● **Task instructions**
Set down exactly the lines in the records below that run from the line with "obtain ⟨p, hp, rfl⟩ := List.mem_map.mp hq" to the line with "have hM_is : ∃ q ∈ S, q.2 = M := by", inclusive, and nothing more.
——————
theorem classify_eq_aux (pm : List (List (String × String)))
    (vp : List (String × List (List (String × String)))) (thr : Int)
    (hpm : ¬ pm = []) (hvp : vp ≠ []) :
    classify_variant pm vp thr = classify_variant_alt pm vp thr := by
  unfold classify_variant classify_variant_alt
  rw [if_neg hpm, if_neg hpm, if_neg hvp]
  simp only []
  set L := (PySem.Dict.ofList vp).items with hLdef
  -- keys of the dict are the distinct variant names
  have hkeys : (PySem.Dict.ofList vp).keys = PySem.Set.ofList (vp.map Prod.fst) := by
    have h := PySem.Dict.keys_foldl_insert_key (ν := List (List (String × String))) vp Prod.fst
      (fun _ x => x.2) PySem.Dict.empty
    exact h.trans (PySem.Set.update_nil_left _)
  have hnodupL : (L.map (fun p => p.1)).Nodup := by
    have h : L.map (fun p => p.1) = (PySem.Dict.ofList vp).keys := rfl
    rw [h, hkeys]
    exact PySem.Set.nodup_ofList _
  have hLne : L ≠ [] := by
    obtain ⟨v, vs, rfl⟩ := List.exists_cons_of_ne_nil hvp
    intro hnil
    have hv : v.1 ∈ (PySem.Dict.ofList (v :: vs)).keys := by
      rw [hkeys, PySem.Set.mem_ofList]
      exact List.mem_map_of_mem List.mem_cons_self
    have h : (PySem.Dict.ofList (v :: vs)).keys = L.map (fun p => p.1) := rfl
    rw [h, hnil] at hv
    cases hv
  -- A's dict comprehension, as a list
  have hitems : (L.foldl (fun d p => d.insert p.1 (count_matching_mutations pm p.2)) PySem.Dict.empty).items
      = L.map (fun p => (p.1, count_matching_mutations pm p.2)) := by
    have h := PySem.Dict.items_foldl_insert_fresh L (fun p => p.1)
      (fun p => count_matching_mutations pm p.2) PySem.Dict.empty
      (fun p _ => PySem.Dict.contains_empty _) hnodupL
    simpa using h
  set S := L.map (fun p => (p.1, count_matching_mutations pm p.2)) with hSdef
  have hSne : S ≠ [] := fun h => hLne (List.map_eq_nil_iff.mp h)
  have hnodupS : (S.map Prod.fst).Nodup := by
    rw [hSdef, List.map_map]
    simpa using hnodupL
  have hpos : ∀ q ∈ S, 0 ≤ q.2 := by
    intro q hq
    obtain ⟨p, hp, rfl⟩ := List.mem_map.mp hq
    exact Int.natCast_nonneg _
  set M := pvMx S (-1) with hMdef
  have hM1 : -1 < M := by
    obtain ⟨q0, T0, hST⟩ := List.exists_cons_of_ne_nil hSne
    have h0 : 0 ≤ q0.2 := hpos q0 (hST ▸ List.mem_cons_self)
    have h1 : q0.2 ≤ M := pvMx_ge_mem S q0 (hST ▸ List.mem_cons_self) (-1)
    omega
  have hM_is : ∃ q ∈ S, q.2 = M := by
    rcases pvMx_mem S (-1) with h | h
    · rw [hMdef] at hM1; omega
    · exact h
  -- ===== B's pipeline =====
  set idx := L.foldl (fun idx p => p.2.foldl (pvIdxAdd p.1) idx) PySem.Dict.empty with hidxdef
  have hIdx : ∀ s v, v ∈ idx.getD s [] ↔ ∃ p ∈ L, p.1 = v ∧ s ∈ p.2.map mutSigB := by
    intro s v
    rw [hidxdef, idx_outer]
    simp [PySem.Dict.getD_empty]
  have hIdxNodup : ∀ s, (idx.getD s []).Nodup := by
    intro s
    rw [hidxdef]
    exact idx_outer_nodup L PySem.Dict.empty (fun s' => by simp [PySem.Dict.getD_empty]) s
  set counts0 := L.foldl (fun d p => d.insert p.1 (0 : Int)) PySem.Dict.empty with hc0def
  have hc0items : counts0.items = L.map (fun p => (p.1, (0 : Int))) := by
    have h := PySem.Dict.items_foldl_insert_fresh L (fun p => p.1) (fun _ => (0 : Int))
      PySem.Dict.empty (fun p _ => PySem.Dict.contains_empty _) hnodupL
    simpa using h
  have hc0keys : counts0.keys = L.map (fun p => p.1) := by
    show counts0.items.map (fun p => p.1) = _
    rw [hc0items, List.map_map]
    rfl
  set F := (PySem.Set.ofList (pm.map mutSigB)).flatMap (fun s => idx.getD s []) with hFdef
  have hflat : (PySem.Set.ofList (pm.map mutSigB)).foldl
      (fun d s => (idx.getD s []).foldl (fun d v => d.modify v 0 (· + 1)) d) counts0
      = F.foldl (fun d v => d.modify v 0 (· + 1)) counts0 := by
    rw [hFdef, List.foldl_flatMap]
  set counts := F.foldl (fun d v => d.modify v 0 (· + 1)) counts0 with hcdef
  have hFsub : ∀ x ∈ F, x ∈ counts0.keys := by
    intro x hx
    rw [hFdef] at hx
    obtain ⟨s, _, hmem⟩ := List.mem_flatMap.mp hx
    obtain ⟨p, hp, h1, _⟩ := (hIdx s x).mp hmem
    rw [hc0keys]
    exact h1 ▸ List.mem_map_of_mem hp
  have hckeys : counts.keys = L.map (fun p => p.1) := by
    rw [hcdef]
    have h := PySem.Dict.keys_foldl_modify F (0 : Int) (fun _ _ => (· + 1)) counts0
    rw [h, set_update_of_subset F counts0.keys hFsub, hc0keys]
  have hgetD : ∀ v, counts.getD v 0 = counts0.getD v 0 + (F.count v : Int) := by
    intro v
    rw [hcdef]
    exact PySem.Dict.getD_foldl_modify_add_one F counts0 v
  -- per-variant score: the counter equals A's intersection size
  have hscore : ∀ p ∈ L, counts.getD p.1 0 = count_matching_mutations pm p.2 := by
    intro p hp
    have hc0 : counts0.getD p.1 0 = 0 := by
      refine PySem.Dict.getD_of_mem_items counts0 ?_ (hc0keys ▸ hnodupL) 0
      rw [hc0items]
      exact List.mem_map_of_mem hp
    have hcount : ∀ s, (idx.getD s []).count p.1 = if s ∈ p.2.map mutSigB then 1 else 0 := by
      intro s
      by_cases hs : s ∈ p.2.map mutSigB
      · rw [if_pos hs]
        exact List.count_eq_one_of_mem (hIdxNodup s) ((hIdx s p.1).mpr ⟨p, hp, rfl, hs⟩)
      · rw [if_neg hs]
        refine List.count_eq_zero.mpr (fun hmem => ?_)
        obtain ⟨q, hq, h1, h2⟩ := (hIdx s p.1).mp hmem
        have : q = p := List.inj_on_of_nodup_map hnodupL hq hp h1
        exact hs (this ▸ h2)
    have hFc : F.count p.1 = (PySem.Set.ofList (pm.map mutSigB)).countP
        (fun s => decide (s ∈ p.2.map mutSigB)) := by
      rw [hFdef, List.count_flatMap]
      have h1 : (PySem.Set.ofList (pm.map mutSigB)).map (List.count p.1 ∘ fun s => idx.getD s [])
          = (PySem.Set.ofList (pm.map mutSigB)).map (fun s => if s ∈ p.2.map mutSigB then 1 else 0) :=
        List.map_congr_left (fun s _ => hcount s)
      rw [h1]
      exact PySem.List.sum_map_ite_one_zero_nat' _ _
    have hA : count_matching_mutations pm p.2 =
        ((PySem.Set.ofList (pm.map mutSigB)).countP (fun s => decide (s ∈ p.2.map mutSigB)) : Int) := by
      show ((List.filter (fun x => PySem.Set.contains (PySem.Set.ofList (p.2.map mutSigB)) x) (PySem.Set.ofList (pm.map mutSigB))).length : Int) = _
      rw [← List.countP_eq_length_filter]
      congr 1
      refine List.countP_congr (fun s _ => ?_)
      simp [PySem.Set.contains, PySem.Set.mem_ofList]
    rw [hgetD, hc0, hFc, hA]
    simp
  have hitemsC : counts.items = S := by
    have hnd : counts.keys.Nodup := hckeys ▸ hnodupL
    rw [PySem.Dict.items_eq_map_keys counts hnd 0, hckeys, List.map_map, hSdef]
    exact List.map_congr_left (fun p hp => by simp [Function.comp, hscore p hp])
  -- B's selection fold over counts.items = S
  have hBfold : counts.items.foldl
      (fun (acc : Int × List String) q =>
        if acc.1 < q.2 then (q.2, [q.1])
        else if q.2 = acc.1 then (acc.1, acc.2 ++ [q.1]) else acc) (-1, [])
      = (M, (S.filter (fun q => decide (q.2 = M))).map (fun q => q.1)) := by
    rw [hitemsC]
    refine Prod.ext ?_ ?_
    · rw [fold_fst S (-1) []]
    · rw [fold_snd S (-1) [], ← hMdef, if_neg (by omega)]
      simp
  -- ===== A's selection, matched against B's =====
  rw [hflat, hBfold]
  simp only [PySem.Dict.keys, PySem.Dict.getD, PySem.Dict.get?]
  rw [hitems]
  obtain ⟨bv, hbv⟩ : ∃ bv, (PySem.List.max? (List.map (fun x => x.1) S) fun k =>
      (Option.map (fun x => x.2) (List.find? (fun p => p.1 == k) S)).getD 0) = some bv := by
    cases h : PySem.List.max? (List.map (fun x => x.1) S) fun k =>
        (Option.map (fun x => x.2) (List.find? (fun p => p.1 == k) S)).getD 0 with
    | none => exact absurd (List.map_eq_nil_iff.mp ((PySem.List.max?_eq_none_iff _ _).mp h)) hSne
    | some bv => exact ⟨bv, rfl⟩
  rw [hbv]
  simp only []
  have hlk : ∀ k, (Option.map (fun x => x.2) (List.find? (fun p => p.1 == k) S)).getD 0 = pvLookup S k :=
    fun _ => rfl
  simp only [hlk]
  have hmem : bv ∈ List.map (fun x => x.1) S := PySem.List.max?_mem hbv
  obtain ⟨pb, hpb, hpb1⟩ := List.mem_map.mp hmem
  have hIsMax : ∀ y ∈ List.map (fun x => x.1) S, pvLookup S y ≤ pvLookup S bv :=
    PySem.List.max?_isMax hbv
  have hpbv : pvLookup S bv = pb.2 := by rw [← hpb1]; exact pvLookup_eq S hnodupS pb hpb
  have hlbv : pvLookup S bv = M := by
    have h2 : pb.2 ≤ M := pvMx_ge_mem S pb hpb (-1)
    obtain ⟨q, hq, hqM⟩ := hM_is
    have h3 : pvLookup S q.1 ≤ pvLookup S bv := hIsMax q.1 (List.mem_map_of_mem hq)
    rw [pvLookup_eq S hnodupS q hq] at h3
    omega
  simp only [hlbv]
  have hfilt : (List.filter (fun p => p.2 == M) S) = (List.filter (fun q => decide (q.2 = M)) S) := by
    congr 1
  rw [hfilt]
  have hbvties : bv ∈ List.map (fun q => q.1) (List.filter (fun q => decide (q.2 = M)) S) := by
    refine List.mem_map.mpr ⟨pb, List.mem_filter.mpr ⟨hpb, ?_⟩, hpb1⟩
    have hpbM : pb.2 = M := by omega
    simp [hpbM]
  cases hties : List.map (fun q => q.1) (List.filter (fun q => decide (q.2 = M)) S) with
  | nil => rw [hties] at hbvties; cases hbvties
  | cons t0 trest =>
    by_cases hthr : M < thr
    · simp only [if_pos hthr]
    · simp only [if_neg hthr]
      by_cases htie : (1 : Int) < ((t0 :: trest).length : Int)
      · simp only [if_pos htie]
      · simp only [if_neg htie]
        have hrest : trest = [] := by
          cases trest with
          | nil => rfl
          | cons a b => exfalso; apply htie; simp
        subst hrest
        rw [hties] at hbvties
        have hbt : bv = t0 := by simpa using hbvties
        simp [hbt]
——————
● **Result of the task**
    obtain ⟨p, hp, rfl⟩ := List.mem_map.mp hq
    exact Int.natCast_nonneg _
  set M := pvMx S (-1) with hMdef
  have hM1 : -1 < M := by
    obtain ⟨q0, T0, hST⟩ := List.exists_cons_of_ne_nil hSne
    have h0 : 0 ≤ q0.2 := hpos q0 (hST ▸ List.mem_cons_self)
    have h1 : q0.2 ≤ M := pvMx_ge_mem S q0 (hST ▸ List.mem_cons_self) (-1)
    omega
  have hM_is : ∃ q ∈ S, q.2 = M := by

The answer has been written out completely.